The Bus Factor

I’ve been meaning to write this for quite a while, as the bus factor is something I’ve (literally) run into in my career. For those of you not familiar with it, the “Bus Factor” is basically an informal measure of resiliency of a project to the loss of one or more key members. It’s basically the programming version of the old adage “Don’t put all your eggs in one basket”.

Story Time

Some years ago I was a software development intern at a large company in Milwaukee, Wisconsin. The team I was on was broken into a U.S. development team, an offshore dev team in India and an offshore QA team in China. We had daily scrum meetings at 8 AM every morning so that the US and Indian teams could participate all in one. One day we got word that one of the senior-most developers had literally been hit by a bus while crossing the street (thankfully he made a full recovery, but it certainly slowed down that part of the team as he was out for 8 weeks or so).

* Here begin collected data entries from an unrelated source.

def stepA (a b : Char) (d : Int × Int) : Int × Int :=
  let s0 := if a ≠ '#' then min INFv (d.1 + 1) else INFv
  let s1 := if b ≠ '#' then min INFv (d.2 + 1) else INFv
  let n0 := if a ≠ '#' then min s0 (s1 + 1) else s0
  (n0, if b ≠ '#' then min s1 (n0 + 1) else s1)

theorem pyRange02 : PySem.List.pyRange 0 2 = [0, 1] := by decide

theorem get3_mb0 (g : Nat → Nat → Nat → Int) (n c s : Nat) (hc : c < n) (hs : s < 2) :
    get3 (memoBuild g n) 0 (c : Int) (s : Int) = g 0 c s := by
  have h := get3_memoBuild g n 0 c s (by omega) hc hs
  simpa using h

theorem get3_mb1 (g : Nat → Nat → Nat → Int) (n c s : Nat) (hc : c < n) (hs : s < 2) :
    get3 (memoBuild g n) 1 (c : Int) (s : Int) = g 1 c s := by
  have h := get3_memoBuild g n 1 c s (by omega) hc hs
  simpa using h

theorem set3_mb0 (g : Nat → Nat → Nat → Int) (n c s : Nat) (hc : c < n) (hs : s < 2) (v : Int) :
    set3 (memoBuild g n) 0 (c : Int) (s : Int) v
      = memoBuild (fun r' c' s' => if r' = 0 ∧ c' = c ∧ s' = s then v else g r' c' s') n := by
  have h := set3_memoBuild g n 0 c s (by omega) hc hs v
  simpa using h

theorem set3_mb1 (g : Nat → Nat → Nat → Int) (n c s : Nat) (hc : c < n) (hs : s < 2) (v : Int) :
    set3 (memoBuild g n) 1 (c : Int) (s : Int) v
      = memoBuild (fun r' c' s' => if r' = 1 ∧ c' = c ∧ s' = s then v else g r' c' s') n := by
  have h := set3_memoBuild g n 1 c s (by omega) hc hs v
  simpa using h

theorem get3_mb0' (g : Nat → Nat → Nat → Int) (n c s : Nat) (hc : c + 1 < n) (hs : s < 2) :
    get3 (memoBuild g n) 0 ((c : Int) + 1) (s : Int) = g 0 (c + 1) s := by
  have h := get3_mb0 g n (c + 1) s hc hs
  push_cast at h
  exact h

theorem get3_mb1' (g : Nat → Nat → Nat → Int) (n c s : Nat) (hc : c + 1 < n) (hs : s < 2) :
    get3 (memoBuild g n) 1 ((c : Int) + 1) (s : Int) = g 1 (c + 1) s := by
  have h := get3_mb1 g n (c + 1) s hc hs
  push_cast at h
  exact h

theorem set3_mb0' (g : Nat → Nat → Nat → Int) (n c s : Nat) (hc : c + 1 < n) (hs : s < 2) (v : Int) :
    set3 (memoBuild g n) 0 ((c : Int) + 1) (s : Int) v
      = memoBuild (fun r' c' s' => if r' = 0 ∧ c' = c + 1 ∧ s' = s then v else g r' c' s') n := by
  have h := set3_mb0 g n (c + 1) s hc hs v
  push_cast at h
  exact h

theorem set3_mb1' (g : Nat → Nat → Nat → Int) (n c s : Nat) (hc : c + 1 < n) (hs : s < 2) (v : Int) :
    set3 (memoBuild g n) 1 ((c : Int) + 1) (s : Int) v
      = memoBuild (fun r' c' s' => if r' = 1 ∧ c' = c + 1 ∧ s' = s then v else g r' c' s') n := by
  have h := set3_mb1 g n (c + 1) s hc hs v
  push_cast at h
  exact h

How to Reduce the Bus Factor

I’m sure people can (and probably have) written entire books on the subject of reducing the bus factor, and spreading knowledge around through the entire team. Spreading knowledge is really the key element in bus factor reduction.

How many people currently work on a team where one or two people are basically the wizards who secret spells make critical things happen (like deployments or provisioning infrastructure assets, or SSL certificates, or any of the other million things that need to be done in order to make software work)? I know I’ve worked on several teams where that happened. I’ve also worked with people who wanted to increase the bus factor as they thought it gave them better job security (a notion I strongly disagree with).

In my experience one of the best ways to reduce the bus factor is to maintain an internal wiki where developers and administrators can document processes for anything which they are going to do more than once (and sometimes it’s good to document things that are being done once as well). Another great idea is to regularly schedule cross training (n+1 isn’t only a good idea for infrastructure, developers and admins should have a bit of redundancy as well).

Ethics

I personally feel that there is an ethical responsibility for all engineers to be transparent in what they do. I never want to be the only person capable of doing something, instead I do my best to make sure that anything I do, which may ever need to be done again, is documented at least well enough that someone can probably piece it together. Doing this ensures that if I am ever hit by a bus the rest of my team won’t have to try to figure out the magical incantations I have developed in order to do a number of things.

Conclusion

At the end of the day reducing the bus factor is good for your team. You never know when you or one of your colleagues are going to end up no longer being available to work (they might be hit by a bus, or it might be something more mundane like taking a new job, or leaving for a few months for a sabbatical or maternity/paternity leave). As an engineer and a member of a team you have an ethical obligation to ensure that you are both sharing processes and techniques you’ve developed with your colleagues, and also trying to learn those processes and techniques from your colleagues.